Por Cleiton Donizete Corrêa Tereza

Nos meses de maio e junho, a convite de integrantes das equipes gestoras das escolas públicas em que trabalhava, realizei a formação “Educação antirracista: ensinar é uma forma de intervenção no mundo”.

Agradeço às profissionais que me convidaram para desenvolver esses encontros com meus colegas de equipe, pois, entre outras considerações possíveis, constituíram alguns de meus últimos atos enquanto professor da rede pública básica.

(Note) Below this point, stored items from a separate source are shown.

-- pv_equiv track=rewrite | github.com/CreeperBoom07/USE_Informatics | Задание 8 КОМБИНАТОРИКА/Задачи с КЕГЭ/6985 Средний.py | f
-- ===== SOURCE A (Python) =====
-- def f(s):
--     d = {}
--     for i in s:
--         d[i] = d.get(i, 0) + 1
--     lst = list(d.values())
--
--     if 3 in lst:
--         lst.remove(3)
--         for i in lst:
--             if i > 1:
--                 return False
--         return True
--     else:
--         return False
-- ===== SOURCE B (Python) =====
-- def f(s):
--     distinct = set(s)
--     return sorted(s.count(c) for c in distinct) == [1] * (len(distinct) - 1) + [3]
-- ===== Notes on version B (the rewrite author's own statement) =====
-- stated objective: idiomatic
-- what changed: Replaces the dict-building loop with its detect-a-3/remove/scan-for->1 procedure by a single closed-form comparison: the sorted list of per-character counts must equal the signature [1]*(distinct-1)+[3].
import Mathlib
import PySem

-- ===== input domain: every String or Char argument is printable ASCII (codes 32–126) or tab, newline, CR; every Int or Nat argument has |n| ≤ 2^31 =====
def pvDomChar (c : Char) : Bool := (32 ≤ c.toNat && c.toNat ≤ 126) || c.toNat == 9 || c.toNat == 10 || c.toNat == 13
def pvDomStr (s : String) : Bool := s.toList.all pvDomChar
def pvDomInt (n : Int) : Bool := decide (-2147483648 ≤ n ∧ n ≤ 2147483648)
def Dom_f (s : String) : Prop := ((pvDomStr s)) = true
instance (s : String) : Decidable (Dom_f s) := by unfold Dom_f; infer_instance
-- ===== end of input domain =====

-- B replaces A's detect-3/remove/scan procedure by one closed-form comparison of the
-- sorted count list against the signature [1]*(distinct-1)+[3] (objective: idiomatic).

-- ===== PORT A =====
def f (s : String) : Bool :=
  -- d = {}; for i in s: d[i] = d.get(i, 0) + 1
  let d := s.toList.foldl (fun d c => d.insert c (d.getD c 0 + 1)) (PySem.Dict.empty : PySem.Dict Char Int)
  let lst := d.values
  if (3 : Int) ∈ lst then
    match PySem.List.remove? lst 3 with
    | some rest => !(rest.any (fun i => decide ((1 : Int) < i)))  -- for i in lst: if i > 1: return False / return True
    | none => false  -- unreachable: guarded by the membership test above
  else false

-- ===== PORT B =====
def f_alt (s : String) : Bool :=
  let distinct := PySem.Set.ofList s.toList
  -- s.count(c) for a one-character c is exactly the character count of c in s
  PySem.List.sorted (distinct.map (fun c => (s.toList.count c : Int))) (fun x => x) false
    == List.replicate (distinct.length - 1) (1 : Int) ++ [3]

-- ===== PRECONDITION & SPEC =====
def Spec_f (s : String) (out : Bool) : Prop := out = f_alt s
instance (s : String) (out : Bool) : Decidable (Spec_f s out) := by unfold Spec_f; infer_instance

-- ===== CLAIM (what is proved, stated in full; the proofs are below) =====
def Claim_equal_f : Prop := ∀ (s : String), Dom_f s → Spec_f s (f s)

-- ===== LEMMAS AND PROOFS =====

-- A's dict-values list is the per-distinct-character count list.
theorem pv_values_eq (xs : List Char) :
    (xs.foldl (fun d c => d.insert c (d.getD c 0 + 1)) (PySem.Dict.empty : PySem.Dict Char Int)).values
      = (PySem.Set.ofList xs).map (fun k => (xs.count k : Int)) := by
  rw [PySem.Dict.foldl_insert_getD_add_one_eq_counter]
  show ((PySem.Dict.counter xs).items).map (·.2) = _
  rw [PySem.Dict.items_counter]
  simp

-- The core equivalence, on any count list whose entries are all ≥ 1.
theorem pv_core (L : List Int) (h1 : ∀ x ∈ L, 1 ≤ x) :
    (if (3 : Int) ∈ L then
        (match PySem.List.remove? L 3 with
          | some rest => !(rest.any (fun i => decide ((1 : Int) < i)))
          | none => false)
      else false)
      = (PySem.List.sorted L (fun x => x) false
          == List.replicate (L.length - 1) (1 : Int) ++ [3]) := by
  by_cases h3 : (3 : Int) ∈ L
  · rw [if_pos h3, PySem.List.remove?_eq_some_erase L 3 h3]
    show (!(L.erase 3).any (fun i => decide ((1 : Int) < i)))
      = (PySem.List.sorted L (fun x => x) false
          == List.replicate (L.length - 1) (1 : Int) ++ [3])
    by_cases hall : ∀ x ∈ L.erase 3, x ≤ 1
    · -- A returns True; show the sorted list is exactly the signature.
      have hany : (L.erase 3).any (fun i => decide ((1 : Int) < i)) = false := by
        simp only [List.any_eq_false]
        intro x hx
        simp only [decide_eq_true_eq, not_lt]
        exact hall x hx
      have herase : L.erase 3 = List.replicate (L.length - 1) (1 : Int) := by
        rw [List.eq_replicate_iff]
        refine ⟨by rw [List.length_erase_of_mem h3], ?_⟩
        intro x hx
        have := h1 x (List.mem_of_mem_erase hx)
        have := hall x hx
        omega
      have hperm : (List.replicate (L.length - 1) (1 : Int) ++ [3]).Perm L := by
        have e2 : (3 :: List.replicate (L.length - 1) (1 : Int)).Perm L := by
          rw [← herase]; exact (List.perm_cons_erase h3).symm
        exact (List.perm_append_singleton _ _).trans e2
      have hpw : (List.replicate (L.length - 1) (1 : Int) ++ [3]).Pairwise (· ≤ ·) := by
        rw [List.pairwise_append]
        refine ⟨List.pairwise_replicate.mpr (by omega), by simp, ?_⟩
        intro a ha b hb
        have := List.eq_of_mem_replicate ha
        simp at hb
        omega
      rw [PySem.List.sorted_id_eq_of_perm_of_pairwise _ _ hperm hpw, hany]
      simp
    · -- A returns False: some remaining count exceeds 1; the signature cannot match.
      push Not at hall
      obtain ⟨x, hx, hxgt⟩ := hall
      have hany : (L.erase 3).any (fun i => decide ((1 : Int) < i)) = true := by
        simp only [List.any_eq_true]
        exact ⟨x, hx, by simp; omega⟩
      rw [hany]
      simp only [Bool.not_true]
      symm
      rw [beq_eq_false_iff_ne]
      intro heq
      have hperm : L.Perm (List.replicate (L.length - 1) (1 : Int) ++ [3]) := by
        have := (PySem.List.sorted_perm L (fun x => x) false).symm
        rw [heq] at this
        exact this
      have hmem : x ∈ L := List.mem_of_mem_erase hx
      have hx13 : x = 1 ∨ x = 3 := by
        have hm := hperm.mem_iff.mp hmem
        simp at hm
        tauto
      have hx3 : x = 3 := by rcases hx13 with h | h <;> omega
      have hcount : L.count (3 : Int) = 1 := by
        rw [hperm.count_eq]
        rw [List.count_append, List.count_replicate]
        simp
      have : (L.erase 3).count (3 : Int) = 0 := by
        rw [List.count_erase_self, hcount]
      have : (3 : Int) ∉ L.erase 3 := by
        intro hmem3
        have := List.count_pos_iff.mpr hmem3
        omega
      exact this (hx3 ▸ hx)
  · rw [if_neg h3]
    symm
    rw [beq_eq_false_iff_ne]
    intro heq
    have : (3 : Int) ∈ PySem.List.sorted L (fun x => x) false := by
      rw [heq]; simp
    rw [PySem.List.mem_sorted] at this
    exact h3 this

-- ===== VERDICT (by name: the statement is the Claim_ definition above) =====
theorem f_spec : Claim_equal_f := by
  intro s _
  unfold Spec_f
  simp only [f, f_alt, pv_values_eq]
  rw [show List.length (PySem.Set.ofList s.toList)
        = (List.map (fun k => ((s.toList.count k : Nat) : Int)) (PySem.Set.ofList s.toList)).length
      from (List.length_map _).symm]
  apply pv_core
  intro x hx
  simp only [List.mem_map] at hx
  obtain ⟨k, hk, rfl⟩ := hx
  rw [PySem.Set.mem_ofList] at hk
  have := List.count_pos_iff.mpr hk
  omega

Isso porque, fui aprovado em concurso para docente do curso de Pedagogia na Universidade de São Paulo em Ribeirão Preto, onde iniciei minhas atividades neste mês de julho.

Posso dizer que foi uma bela oportunidade de compartilhamento de análises e sinalizações de questões elementares para o trabalho educativo, diante de sua notável função social, com base em minhas pesquisas e vivências.

Os momentos de estudo coletivo foram estruturados em três etapas: de início, leitura e comentários de um trecho do livro Pedagogia da Autonomia, de Paulo Freire, intitulado “Ensinar exige entender que a educação é uma forma de intervenção no mundo”, inspiração para o título dos encontros; na sequência, uma exposição dialogada, com recursos textuais, fotos e outras imagens, sobre os conceitos de raça e etnia e questões étnico-raciais no Brasil, trazendo um exemplo de educação antirracista e as discussões efervescentes na atualidade; por fim, atividade em grupos, apresentada em círculo, com análise de situações concretas e indicações de intervenções pedagógicas, isto é, no mundo, com base em princípios antirracistas.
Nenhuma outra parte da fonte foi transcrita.